The Standard of Review
[31] As indicated earlier, the parties agree that the standard of review is one of reasonableness: Dunsmuir v. New Brunswick, 2008 SCC 9, [2008] 1 S.C.R.190, Newfoundland and Labrador Nurses’ Union v. The Queen in Right of Newfoundland, [2011] 3 S.C.R., page 408.
[32] Labour arbitrators are understood to be exercising a significant expertise particularly when construing collective agreement obligations and entitlements. It is fair to say that the job of interpreting collective agreement provisions lies at the core of a labour arbitrator’s function as contemplated by the Labour Relations Act. This function and role attracts deference.
[33] It is not the role of the court on a judicial review application to rehear the matter before the arbitrator on the merits. Rather, the court is tasked to determine as a central question whether the decision of the arbitrator met the appropriate standard of review.

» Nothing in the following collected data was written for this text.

def block_skeleton_py (crop : List (List Int)) (color : Int) (bg : Int) : List (List Int) :=
  let h : Int := crop.length
  let w : Int := (PySem.List.pyGetD crop 0 []).length
  let out1 := pvPart1A crop color bg h w
  let left_cols := pvLeftColsA crop color h w
  if left_cols ≠ [] then
    let c := left_cols.headD 0
    let rows := pvRowsA crop color h c
    pvSet2 (pvSet2 out1 (PySem.List.pyGetD rows 0 0) c color) (PySem.List.pyGetD rows (-1) 0) c color
  else out1

-- ===== PORT B =====
-- next((r for r in range(h-1) if <2x2 block at (r,c)>), None)
def pvRowHitB (crop : List (List Int)) (color : Int) (h c : Nat) : Option Nat :=
  (List.range (h - 1)).find? (fun r : Nat => pvBlockAt crop color (r : Int) (c : Int))

-- 'for c in range(w-2, -1, -1): ... break' — fuel n scans columns n-1, n-2, …, 0
def pvScanBlockB (crop : List (List Int)) (color : Int) (h : Nat) : Nat → Option (Nat × Nat)
  | 0 => none
  | c + 1 =>
    match pvRowHitB crop color h c with
    | some r => some (r, c)
    | none => pvScanBlockB crop color h c

-- any(crop[r][c] == color for r in range(h))
def pvColHasB (crop : List (List Int)) (color : Int) (h c : Nat) : Bool :=
  (List.range h).any (fun r : Nat => pvCell crop (r : Int) (c : Int) == color)
-- ===== VERDICT (by name: the statement is the Claim_ definition above) =====
theorem is_balance_amount_optimized_spec : Claim_equal_is_balance_amount_optimized := by
  intro text sp ft ftl _
  unfold Spec_is_balance_amount_optimized is_balance_amount_optimized_alt
  simp only []
  rw [pv_A_eq_merged]
  simp only [PySem.Str.isIn_eq]
  rw [pv_any27_eq_bare, pv_bare_eq_scan]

[34] Even if the court may have come to a different conclusion, what is dispositive is the question of whether the standard of review has been met in this case.
[35] As the Supreme Court states in Newfoundland Nurses’ “…in determining whether a decision is reasonable, the inquiry for a reviewing court is about justification, transparency and intelligibility”. In other words, the test is not whether the court agrees with the arbitrator’s decision but rather, is the decision reasonable when viewed through the Dunsmuir lens.
[36] The arbitrator considered the agreed statement of fact, analyzed the relevant jurisprudence, considered the provisions of the collective agreement and had particular regard to other earlier arbitration awards which dealt with the same issues under the same collective agreement language.
[37] All of these considerations were described in transparent detail in the reasons set out in the award.
[38] The reasons provided by the arbitrator in his award support the conclusion that the outcome is justified, transparent and intelligible. The outcome is defensible in fact and law.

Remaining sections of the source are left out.